How is $(\mathbb{S}^2,\pi)$ a covering of $\mathbb{RP}^2$?

Question

My lecture notes state that a basic example of covering space is $(\mathbb{S}^n,\pi)$ where $\pi$ is the projection $\pi(p) = [p]$ to $\mathbb{RP}^n$ the projective space considered as the sphere with opposite points identified.

Next, I wonder what is the intuition behind this result. How does one visualize this covering? Let me explain myself: in the case of $\mathbb{R}$ and $\mathbb{S}^1$ it is easy to see that each loop of the fundamental group can be unrolled into a segment $[k,k+n]$. Is there a similar view in this case?

Answer 1

Response to first thing: No, it is the quotient map $$\pi: S^n \to S^n/\sim (i.e., \mathbb{R}P^n)$$ $$x \mapsto [x].$$ Response to second thing: I don't see how your example is an "intuition for being a covering map". But the fact analogous to your example is that every loop in the fundamental group of $\mathbb{R}P^n$ can be corresponded to half a great circle connecting two antipodal points and its concatenations.

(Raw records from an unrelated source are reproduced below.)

-- pv_equiv track=rewrite | github.com/piyushsinha24/nptel_python | week4.py | orangecap
-- ===== SOURCE A (Python) =====
-- def orangecap(d):
--     score = {}
--     for match in d:
--         for player in d[match]:
--             if player in score:
--                 score[player] += d[match][player]
--             else:
--                 score[player] = d[match][player]
--
--     (playername, topscore) = ("", 0)
--     for player in score:
--         if score[player] > topscore:
--             topscore = score[player]
--             playername = player
--
--     return (playername, topscore)
-- ===== SOURCE B (Python) =====
-- def orangecap(d):
--     totals = {}
--     for scores in d.values():
--         for player, runs in scores.items():
--             totals[player] = totals.get(player, 0) + runs
--     ranking = sorted(totals.items(), key=lambda kv: kv[1], reverse=True)
--     if ranking and ranking[0][1] > 0:
--         return ranking[0]
--     return ("", 0)
-- ===== Notes on version B (the rewrite author's own statement) =====
-- stated objective: alternative
-- what changed: B flattens the match dicts into one aggregation pass with dict.get (no membership branch, no repeated d[match] lookups) and then replaces A's manual running-max scan by a stable descending sort of the totals, taking the head with the same >0 guard.
import Mathlib
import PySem

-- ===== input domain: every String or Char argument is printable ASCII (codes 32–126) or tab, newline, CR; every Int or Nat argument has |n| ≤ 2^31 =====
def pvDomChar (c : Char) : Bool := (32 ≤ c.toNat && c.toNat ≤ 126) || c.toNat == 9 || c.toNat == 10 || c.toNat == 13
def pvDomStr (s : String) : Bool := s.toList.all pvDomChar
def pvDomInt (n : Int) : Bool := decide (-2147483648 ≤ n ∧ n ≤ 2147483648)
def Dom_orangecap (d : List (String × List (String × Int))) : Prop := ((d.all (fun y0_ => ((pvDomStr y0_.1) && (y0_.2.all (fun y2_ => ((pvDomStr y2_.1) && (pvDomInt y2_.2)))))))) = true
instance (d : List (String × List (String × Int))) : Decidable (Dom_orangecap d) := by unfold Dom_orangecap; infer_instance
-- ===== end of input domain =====

-- B replaces A's membership-branching dict build and manual running-max scan by a single
-- get-default aggregation pass plus a stable descending sort of the totals (alternative
-- decomposition, similar cost).


-- ===== PORT A =====
def orangecap (d : List (String × List (String × Int))) : String × Int :=
  let dd : PySem.Dict String (PySem.Dict String Int) :=
    PySem.Dict.mk (d.map (fun p => (p.1, PySem.Dict.mk p.2)))
  let score : PySem.Dict String Int :=
    dd.keys.foldl (fun score m =>
      (dd.getD m PySem.Dict.empty).keys.foldl (fun score player =>
        if score.contains player then
          score.insert player (score.getD player 0 + (dd.getD m PySem.Dict.empty).getD player 0)
        else
          score.insert player ((dd.getD m PySem.Dict.empty).getD player 0))
        score) PySem.Dict.empty
  score.keys.foldl (fun pt player =>
    if score.getD player 0 > pt.2 then (player, score.getD player 0) else pt) ("", 0)

-- ===== PORT B =====
def orangecap_alt (d : List (String × List (String × Int))) : String × Int :=
  let totals : PySem.Dict String Int :=
    d.foldl (fun t p =>
      p.2.foldl (fun t q => t.insert q.1 (t.getD q.1 0 + q.2)) t) PySem.Dict.empty
  let ranking := PySem.List.sorted totals.items (fun kv => kv.2) true
  match ranking with
  | [] => ("", 0)
  | b :: _ => if b.2 > 0 then b else ("", 0)

-- ===== PRECONDITION & SPEC =====
-- Pre_ excludes association lists with a duplicated match key or a duplicated player key
-- inside one match: those do not represent any Python dict (a dict cannot hold duplicate
-- keys), so A is never called on them.
def Pre_orangecap (d : List (String × List (String × Int))) : Prop :=
  (d.map Prod.fst).Nodup ∧ ∀ p ∈ d, (p.2.map Prod.fst).Nodup
instance (d : List (String × List (String × Int))) : Decidable (Pre_orangecap d) := by
  unfold Pre_orangecap; infer_instance
def pvWitness_orangecap : (List (String × List (String × Int))) :=
  [("m1", [("p1", 10), ("p2", -3)]), ("m2", [("p1", 5)])]

def Spec_orangecap (d : List (String × List (String × Int))) (out : String × Int) : Prop := out = orangecap_alt d
instance (d : List (String × List (String × Int))) (out : String × Int) : Decidable (Spec_orangecap d out) := by unfold Spec_orangecap; infer_instance

-- ===== CLAIM (what is proved, stated in full; the proofs are below) =====
def Claim_equal_orangecap : Prop := ∀ (d : List (String × List (String × Int))), Dom_orangecap d → Pre_orangecap d → Spec_orangecap d (orangecap d)

-- ===== LEMMAS AND PROOFS =====

-- the step of A's final running-max scan, on (player, total) pairs
def pvStep (pt q : String × Int) : String × Int := if pt.2 < q.2 then q else pt

def pvRun (p : String × Int) (l : List (String × Int)) : String × Int := l.foldl pvStep p

def pvRunO (o : Option (String × Int)) (l : List (String × Int)) : Option (String × Int) :=
  l.foldl (fun o q => some (match o with | none => q | some p => pvStep p q)) o

theorem pvRunO_some (l : List (String × Int)) (p : String × Int) :
    pvRunO (some p) l = some (pvRun p l) := by
  induction l generalizing p with
  | nil => rfl
  | cons x t ih => simpa [pvRunO, pvRun, List.foldl_cons] using ih (pvStep p x)

theorem pv_head_insertBy (x : String × Int) (acc : List (String × Int)) :
    (PySem.List.insertBy (fun a b => decide (b.2 < a.2)) x acc).head? =
      some (match acc.head? with | none => x | some y => pvStep y x) := by
  cases acc with
  | nil => rfl
  | cons y ys =>
    simp only [PySem.List.insertBy, pvStep]
    split_ifs with h <;> simp_all

theorem pv_head_foldl_insertBy (l : List (String × Int)) (acc : List (String × Int)) :
    (l.foldl (fun acc x => PySem.List.insertBy (fun a b => decide (b.2 < a.2)) x acc) acc).head? =
      pvRunO acc.head? l := by
  induction l generalizing acc with
  | nil => rfl
  | cons x t ih =>
    simp only [List.foldl_cons, pvRunO, ih, pv_head_insertBy]

theorem pvRun_le (l : List (String × Int)) (p : String × Int) : p.2 ≤ (pvRun p l).2 := by
  induction l generalizing p with
  | nil => simp [pvRun]
  | cons x t ih =>
    simp only [pvRun, List.foldl_cons, pvStep]
    split_ifs with h
    · exact le_of_lt (lt_of_lt_of_le h (ih x))
    · exact ih p

theorem pvRun_eq_or_lt (l : List (String × Int)) (p : String × Int) :
    pvRun p l = p ∨ p.2 < (pvRun p l).2 := by
  induction l generalizing p with
  | nil => left; rfl
  | cons x t ih =>
    simp only [pvRun, List.foldl_cons, pvStep]
    split_ifs with h
    · right; exact lt_of_lt_of_le h (pvRun_le t x)
    · exact ih p

theorem pvRun_pair (l : List (String × Int)) (a b : String × Int) (hba : b.2 ≤ a.2) :
    pvRun a l = pvRun b l ∨ (pvRun a l = a ∧ (pvRun b l).2 ≤ a.2) := by
  induction l generalizing a b with
  | nil => right; exact ⟨rfl, hba⟩
  | cons x t ih =>
    simp only [pvRun, List.foldl_cons, pvStep]
    by_cases ha : a.2 < x.2
    · have hb : b.2 < x.2 := lt_of_le_of_lt hba ha
      left; rw [if_pos ha, if_pos hb]
    · simp only [if_neg ha]
      by_cases hb : b.2 < x.2
      · simp only [if_pos hb]; exact ih a x (le_of_not_gt ha)
      · simp only [if_neg hb]; exact ih a b hba

-- A's running-max scan over a pair list equals B's sorted-head-with-threshold
theorem pv_scan_eq_sorted (l : List (String × Int)) :
    pvRun ("", 0) l =
      (match PySem.List.sorted l (fun kv => kv.2) true with
       | [] => ("", 0)
       | b :: _ => if b.2 > 0 then b else ("", 0)) := by
  cases l with
  | nil => rfl
  | cons x t =>
    have hne : PySem.List.sorted (x :: t) (fun kv => kv.2) true ≠ [] := by
      simp [PySem.List.sorted_eq_nil_iff]
    obtain ⟨m, rest, hm⟩ := List.exists_cons_of_ne_nil hne
    have hhead : (PySem.List.sorted (x :: t) (fun kv => kv.2) true).head? = some (pvRun x t) := by
      rw [PySem.List.sorted_rev_eq_foldl_insertBy]
      rw [pv_head_foldl_insertBy]
      simp only [List.head?_nil, pvRunO, List.foldl_cons]
      exact pvRunO_some t x
    rw [hm] at hhead ⊢
    simp only [List.head?_cons, Option.some.injEq] at hhead
    subst hhead
    have hrunL : pvRun ("", 0) (x :: t) = pvRun (pvStep ("", 0) x) t := by
      simp [pvRun, List.foldl_cons]
    rw [hrunL]
    by_cases hx : (0 : Int) < x.2
    · have hs : pvStep ("", 0) x = x := by simp [pvStep, hx]
      rw [hs]
      have : (0 : Int) < (pvRun x t).2 := lt_of_lt_of_le hx (pvRun_le t x)
      simp [gt_iff_lt, this]
    · have hs : pvStep ("", 0) x = ("", 0) := by simp [pvStep, hx]
      rw [hs]
      have hx' : x.2 ≤ (("", (0 : Int)) : String × Int).2 := le_of_not_gt hx
      rcases pvRun_pair t ("", 0) x hx' with heq | ⟨h0, hle⟩
      · rw [heq]
        by_cases hm2 : (0 : Int) < (pvRun x t).2
        · simp [gt_iff_lt, hm2]
        · have hle' : (pvRun x t).2 ≤ 0 := le_of_not_gt hm2
          rcases pvRun_eq_or_lt t ("", 0) with h | h
          · rw [← heq] at hle' hm2 ⊢
            rw [h]; simp
          · rw [heq] at h; exact absurd (lt_of_lt_of_le h hle') (by simp)
      · rw [h0]
        have : ¬ (0 : Int) < (pvRun x t).2 := not_lt.mpr hle
        simp [gt_iff_lt, this]

-- B's totals dict, as a standalone function of the input
def pvTotals (d : List (String × List (String × Int))) : PySem.Dict String Int :=
  d.foldl (fun t p =>
    p.2.foldl (fun t q => t.insert q.1 (t.getD q.1 0 + q.2)) t) PySem.Dict.empty

theorem pvTotals_nodup (d : List (String × List (String × Int))) :
    (pvTotals d).keys.Nodup := by
  suffices h : ∀ (l : List (String × List (String × Int))) (t : PySem.Dict String Int),
      t.keys.Nodup →
      (l.foldl (fun t p => p.2.foldl (fun t q => t.insert q.1 (t.getD q.1 0 + q.2)) t) t).keys.Nodup by
    exact h d PySem.Dict.empty (by simp [PySem.Dict.keys, PySem.Dict.empty])
  intro l
  induction l with
  | nil => intro t ht; simpa using ht
  | cons p rest ih =>
    intro t ht
    simp only [List.foldl_cons]
    exact ih _ (PySem.Dict.nodup_keys_foldl_insert_key p.2 Prod.fst
      (fun t q => t.getD q.1 0 + q.2) t ht)

-- the inner per-match loop of A equals the inner loop of B, on nodup inner keys
theorem pv_inner_eq (l : List (String × Int)) (hl : (l.map Prod.fst).Nodup)
    (t : PySem.Dict String Int) :
    (PySem.Dict.mk l).keys.foldl (fun score player =>
      if score.contains player then
        score.insert player (score.getD player 0 + (PySem.Dict.mk l).getD player 0)
      else
        score.insert player ((PySem.Dict.mk l).getD player 0)) t =
    l.foldl (fun t q => t.insert q.1 (t.getD q.1 0 + q.2)) t := by
  have hnd : (PySem.Dict.mk l).keys.Nodup := by simpa [PySem.Dict.keys_mk] using hl
  have hitems : (PySem.Dict.mk l).items = (PySem.Dict.mk l).keys.map
      (fun k => (k, (PySem.Dict.mk l).getD k 0)) := PySem.Dict.items_eq_map_keys _ hnd 0
  have hl' : l = (PySem.Dict.mk l).keys.map (fun k => (k, (PySem.Dict.mk l).getD k 0)) := hitems
  conv_rhs => rw [hl']
  rw [List.foldl_map]
  apply PySem.List.foldl_congr_mem
  intro acc k _
  by_cases hc : acc.contains k
  · simp [hc]
  · simp only [hc, if_neg, Bool.false_eq_true, not_false_eq_true,
      PySem.Dict.getD_of_not_contains acc 0 (by simpa using hc)]
    rw [zero_add]

-- A's score dict equals B's totals dict on Pre_
theorem pv_score_eq (d : List (String × List (String × Int))) (hpre : Pre_orangecap d) :
    (PySem.Dict.mk (d.map (fun p => (p.1, PySem.Dict.mk p.2)))).keys.foldl
      (fun score m =>
        ((PySem.Dict.mk (d.map (fun p => (p.1, PySem.Dict.mk p.2)))).getD m PySem.Dict.empty).keys.foldl
          (fun score player =>
            if score.contains player then
              score.insert player (score.getD player 0 +
                ((PySem.Dict.mk (d.map (fun p => (p.1, PySem.Dict.mk p.2)))).getD m PySem.Dict.empty).getD player 0)
            else
              score.insert player
                (((PySem.Dict.mk (d.map (fun p => (p.1, PySem.Dict.mk p.2)))).getD m PySem.Dict.empty).getD player 0))
          score) PySem.Dict.empty = pvTotals d := by
  obtain ⟨hout, hin⟩ := hpre
  set dd := PySem.Dict.mk (d.map (fun p => (p.1, PySem.Dict.mk p.2))) with hdd
  have hknd : dd.keys.Nodup := by
    simpa [hdd, PySem.Dict.keys_mk, List.map_map, Function.comp] using hout
  have hitems : dd.items = dd.keys.map (fun k => (k, dd.getD k PySem.Dict.empty)) :=
    PySem.Dict.items_eq_map_keys _ hknd PySem.Dict.empty
  have hitems' : d.map (fun p => (p.1, PySem.Dict.mk p.2)) =
      dd.keys.map (fun k => (k, dd.getD k PySem.Dict.empty)) := hitems
  -- turn the fold over keys-with-lookup into a fold over the original list
  have step1 : dd.keys.foldl (fun score m =>
        (dd.getD m PySem.Dict.empty).keys.foldl (fun score player =>
          if score.contains player then
            score.insert player (score.getD player 0 + (dd.getD m PySem.Dict.empty).getD player 0)
          else
            score.insert player ((dd.getD m PySem.Dict.empty).getD player 0)) score)
        PySem.Dict.empty =
      (dd.keys.map (fun k => (k, dd.getD k PySem.Dict.empty))).foldl (fun score p =>
        p.2.keys.foldl (fun score player =>
          if score.contains player then
            score.insert player (score.getD player 0 + p.2.getD player 0)
          else
            score.insert player (p.2.getD player 0)) score) PySem.Dict.empty := by
    rw [List.foldl_map]
  rw [step1, ← hitems', List.foldl_map, pvTotals]
  apply PySem.List.foldl_congr_mem
  intro acc p hp
  exact pv_inner_eq p.2 (hin p hp) acc

-- A's final scan over keys-with-lookup equals the pair scan over items, on nodup keys
theorem pv_final_scan (s : PySem.Dict String Int) (hnd : s.keys.Nodup) :
    s.keys.foldl (fun pt player =>
      if s.getD player 0 > pt.2 then (player, s.getD player 0) else pt) ("", 0) =
    pvRun ("", 0) s.items := by
  have hitems : s.items = s.keys.map (fun k => (k, s.getD k 0)) :=
    PySem.Dict.items_eq_map_keys _ hnd 0
  rw [pvRun, hitems, List.foldl_map]
  apply PySem.List.foldl_congr_mem
  intro pt k _
  simp only [pvStep, gt_iff_lt]

-- ===== VERDICT (by name: the statement is the Claim_ definition above) =====
theorem orangecap_spec : Claim_equal_orangecap := by
  intro d _ hpre
  unfold Spec_orangecap orangecap orangecap_alt
  simp only []
  rw [pv_score_eq d hpre, pv_final_scan (pvTotals d) (pvTotals_nodup d),
    pv_scan_eq_sorted]
  rfl
theorem sloop (R : List (List Int)) (n k : Nat) (hk : k ≤ n) :
    ((List.range k).foldl (fun p i => (List.range n).foldl (fun p j =>
      (p.1.set i (p.1.getD i 0 + (R.getD i []).getD j 0),
       p.2.set j (p.2.getD j 0 + (R.getD i []).getD j 0))) p)
      (List.replicate n (0 : Int), List.replicate n (0 : Int))).1.length = n ∧
    ((List.range k).foldl (fun p i => (List.range n).foldl (fun p j =>
      (p.1.set i (p.1.getD i 0 + (R.getD i []).getD j 0),
       p.2.set j (p.2.getD j 0 + (R.getD i []).getD j 0))) p)
      (List.replicate n (0 : Int), List.replicate n (0 : Int))).2.length = n ∧
    (∀ a, a < n → ((List.range k).foldl (fun p i => (List.range n).foldl (fun p j =>
      (p.1.set i (p.1.getD i 0 + (R.getD i []).getD j 0),
       p.2.set j (p.2.getD j 0 + (R.getD i []).getD j 0))) p)
      (List.replicate n (0 : Int), List.replicate n (0 : Int))).1.getD a 0
        = if a < k then S (fun j => (R.getD a []).getD j 0) n else 0) ∧
    (∀ a, a < n → ((List.range k).foldl (fun p i => (List.range n).foldl (fun p j =>
      (p.1.set i (p.1.getD i 0 + (R.getD i []).getD j 0),
       p.2.set j (p.2.getD j 0 + (R.getD i []).getD j 0))) p)
      (List.replicate n (0 : Int), List.replicate n (0 : Int))).2.getD a 0
        = S (fun i => (R.getD i []).getD a 0) k) := by
  induction k with
  | zero =>
    refine ⟨by simp, by simp, fun a ha => ?_, fun a ha => ?_⟩
    · rw [List.range_zero, List.foldl_nil, if_neg (by omega)]
      exact getD_replicate n a
    · rw [List.range_zero, List.foldl_nil]
      simp [S]
  | succ k ih =>
    obtain ⟨ih1, ih2, ihr, ihc⟩ := ih (by omega)
    rw [List.range_succ, List.foldl_append, List.foldl_cons, List.foldl_nil]
    have hkn : k < n := by omega
    obtain ⟨j1, j2, jr, jc⟩ := sloop_inner R n k hkn _ ih1 ih2 n (le_refl n)
    refine ⟨j1, j2, fun a ha => ?_, fun a ha => ?_⟩
    · rw [jr a ha, ihr a ha]
      by_cases hak : a = k
      · rw [if_pos hak, if_neg (by omega), if_pos (by omega), hak]
        ring
      · have h3 : (a < k + 1) ↔ (a < k) := by omega
        rw [if_neg hak]
        simp only [h3]
        ring
    · rw [jc a ha, ihc a ha, if_pos ha, S_succ]

theorem getD_getElem (g : List (List Int)) (a : Nat) (ha : a < g.length) :
    g.getD a [] = g[a] := by
  rw [List.getD_eq_getElem?_getD, List.getElem?_eq_getElem ha]
  rfl

theorem getD_int (l : List Int) (b : Nat) (hb : b < l.length) : l.getD b 0 = l[b] := by
  rw [List.getD_eq_getElem?_getD, List.getElem?_eq_getElem hb]
  rfl

theorem getD_mem (l : List (List Int)) (a : Nat) (ha : a < l.length) : l.getD a [] ∈ l := by
  rw [getD_getElem l a ha]; exact List.getElem_mem ha

theorem grid_ext (g : List (List Int)) (n : Nat) (hg : dims g n) (F : Nat → Nat → Int)
    (h : ∀ a b, a < n → b < n → rdg g a b = F a b) :
    g = (List.range n).map (fun a => (List.range n).map (fun b => F a b)) := by
  apply List.ext_getElem
  · simp [hg.1]
  · intro a h1 h2
    simp only [List.getElem_map, List.getElem_range]
    have ha : a < n := by rw [← hg.1]; exact h1
    apply List.ext_getElem
    · rw [hg.2 _ (List.getElem_mem h1)]; simp
    · intro b hb1 hb2
      simp only [List.getElem_map, List.getElem_range]
      have hbn : b < n := by rw [hg.2 _ (List.getElem_mem h1)] at hb1; exact hb1
      have hx := h a b ha hbn
      rw [rdg, getD_getElem g a h1, getD_int g[a] b hb1] at hx
      exact hx

theorem map_range_rev (f : Nat → Int) (n : Nat) :
    (List.range n).map (fun j => f (n - 1 - j)) = ((List.range n).map f).reverse := by
  apply List.ext_getElem
  · simp
  · intro t h1 h2
    simp only [List.getElem_map, List.getElem_range, List.getElem_reverse,
      List.length_map, List.length_range]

However, I'd rather say that "the intuition" for being a covering map coincides with its proof: it is due to the fact that it is a quotient of a properly discontinuous action of a discrete group (namely, $\mathbb{Z}/2\mathbb{Z})$.

Answer 2

$\mathbb{R}P^2$ is the quotient of $S^2$ endowed with the equivalent relation $xRy$ if and only if $x=y$, or$ x=-y$. So it is this quotient map. It is a cover since the restriction of the canonical projection $\pi:S^n\rightarrow \mathbb{R}^n$ to an open hemisphere is a diffeomorphism onto its image. It like so you can visualize this covering, since $x$ and $-x$ are in two different open hemispheres, so $\pi$ is a double covering map.